Human rights advocate, and author of Dark Days, Kerry Pither, reports that “CSIS continues to believe that information obtained under torture can be useful, and will use it in certain situations.” Commenting on testimony given at the Standing Committee on Public Safety and National Security by CSIS lawyer Geoffrey O’Brian on March 31, 2009, she quotes O’Brian as saying: “The simple truth is, if we get information which can prevent something like the Air India bombing, the Twin Towers – whatever, frankly – that is the time when we will use it despite the provenance of that information.”
Pither believes that Public Safety Minister Peter Van Loan should issue a directive prohibiting the use of information obtained under torture and she describes how Canada’s spooks have contributed to and benefited (in their distorted view) from the torture of Canadians in foreign prisons.

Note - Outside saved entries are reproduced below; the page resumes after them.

-- pv_equiv track=rewrite | github.com/Growail/Python-codes | kenken.py | operador4
-- ===== SOURCE A (Python) =====
-- def operador4(string):
--     resul=""
--     for i in string:
--         if i=="+":
--             resul="+"
--         elif i=="/":
--             resul="/"
--         elif i=="x":
--             resul="x"
--         elif i=="-":
--             resul="-"
--     return resul
-- ===== SOURCE B (Python) =====
-- def operador4(string):
--     for i in reversed(string):
--         if i in "+/x-":
--             return i
--     return ""
-- ===== Notes on version B (the rewrite author's own statement) =====
-- stated objective: simpler
-- what changed: Reverse scan with early return on the first operator character, replacing A's forward pass that overwrites an accumulator on every character.
import Mathlib
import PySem

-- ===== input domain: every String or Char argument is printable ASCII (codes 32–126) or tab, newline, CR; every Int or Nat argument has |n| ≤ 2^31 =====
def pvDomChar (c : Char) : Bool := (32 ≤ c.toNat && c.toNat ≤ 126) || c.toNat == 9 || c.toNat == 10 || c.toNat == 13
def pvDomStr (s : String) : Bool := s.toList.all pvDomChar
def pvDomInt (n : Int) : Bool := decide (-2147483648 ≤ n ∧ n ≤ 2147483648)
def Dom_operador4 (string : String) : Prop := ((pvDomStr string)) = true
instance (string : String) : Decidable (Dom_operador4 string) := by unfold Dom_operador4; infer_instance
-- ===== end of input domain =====

-- B scans the string from the end and returns the first operator it meets (early exit),
-- instead of A's forward pass that keeps overwriting an accumulator; objective: simpler.


-- ===== PORT A =====
-- one step of A's loop body: the if/elif chain, in the same branch order
def operador4_step (resul : String) (i : Char) : String :=
  if i = '+' then "+"
  else if i = '/' then "/"
  else if i = 'x' then "x"
  else if i = '-' then "-"
  else resul

def operador4 (string : String) : String :=
  string.toList.foldl operador4_step ""

-- ===== PORT B =====
-- B: walk the reversed character list, return the first operator met, "" if none
def operador4_alt_go : List Char → String
  | [] => ""
  | i :: rest => if i = '+' ∨ i = '/' ∨ i = 'x' ∨ i = '-' then String.singleton i
                 else operador4_alt_go rest

def operador4_alt (string : String) : String :=
  operador4_alt_go string.toList.reverse

-- ===== PRECONDITION & SPEC =====
def Spec_operador4 (string : String) (out : String) : Prop := out = operador4_alt string
instance (string : String) (out : String) : Decidable (Spec_operador4 string out) := by unfold Spec_operador4; infer_instance

-- ===== CLAIM (what is proved, stated in full; the proofs are below) =====
def Claim_equal_operador4 : Prop := ∀ (string : String), Dom_operador4 string → Spec_operador4 string (operador4 string)

-- ===== LEMMAS AND PROOFS =====

-- scan with an explicit fallback accumulator, relating B's early-exit scan to A's fold
def goAcc (acc : String) : List Char → String
  | [] => acc
  | i :: rest => if i = '+' ∨ i = '/' ∨ i = 'x' ∨ i = '-' then String.singleton i
                 else goAcc acc rest

theorem goAcc_append (acc : String) (r : List Char) (c : Char) :
    goAcc acc (r ++ [c]) = goAcc (operador4_step acc c) r := by
  induction r with
  | nil =>
      simp only [List.nil_append, goAcc, operador4_step]
      by_cases h1 : c = '+' <;> by_cases h2 : c = '/' <;> by_cases h3 : c = 'x'
        <;> by_cases h4 : c = '-' <;> simp_all [String.singleton]
  | cons d r ih =>
      simp only [List.cons_append, goAcc, ih]

theorem foldl_eq_goAcc (l : List Char) (acc : String) :
    l.foldl operador4_step acc = goAcc acc l.reverse := by
  induction l generalizing acc with
  | nil => rfl
  | cons c l ih =>
      simp only [List.foldl_cons, List.reverse_cons, ih, goAcc_append]

theorem goAcc_empty (r : List Char) : goAcc "" r = operador4_alt_go r := by
  induction r with
  | nil => rfl
  | cons c r ih => simp only [goAcc, operador4_alt_go, ih]

-- ===== VERDICT (by name: the statement is the Claim_ definition above) =====
theorem operador4_spec : Claim_equal_operador4 := by
  intro s _
  unfold Spec_operador4 operador4 operador4_alt
  rw [foldl_eq_goAcc, goAcc_empty]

It seems unlikely that the torture of innocent citizens such as Ahmad El Maati and Maher Arar made the world safer from terrorist attacks. I guess they fall into Mr. O’Brian’s “whatever” category.
I wish this were an anomaly, but the CSIS mindset is not merely the product of a rogue gang of James Bond wannabees. It has a scary basis in Canadian law. As I have noted elsewhere, Canadian law already allows judges to consider, in secret, evidence that would not be admissible in a Canadian court, to determine who is a terrorist. Immigrants can be detained and deported on the basis of “evidence” they are not permitted to see. And the Tories want to bring back “preventive detentions” and other draconian measures, all in the name of fighting terrorism.
I agree that with Kerry Pither. Mr. Van Loan should rein in his spooks and tell them to start respecting the human rights of Canadians and anyone else in a foreign torture chamber. Given the Tory penchant for draconian anti-terrorism laws, I doubt he will.
Kerry is absolutely right. We have to stop this descent into fascist tactics of rule. Dismissing torture as just part of an arsenal of tools available to our policing and intelligence services just underscores how far we have fallen as a so-called progressive democracy.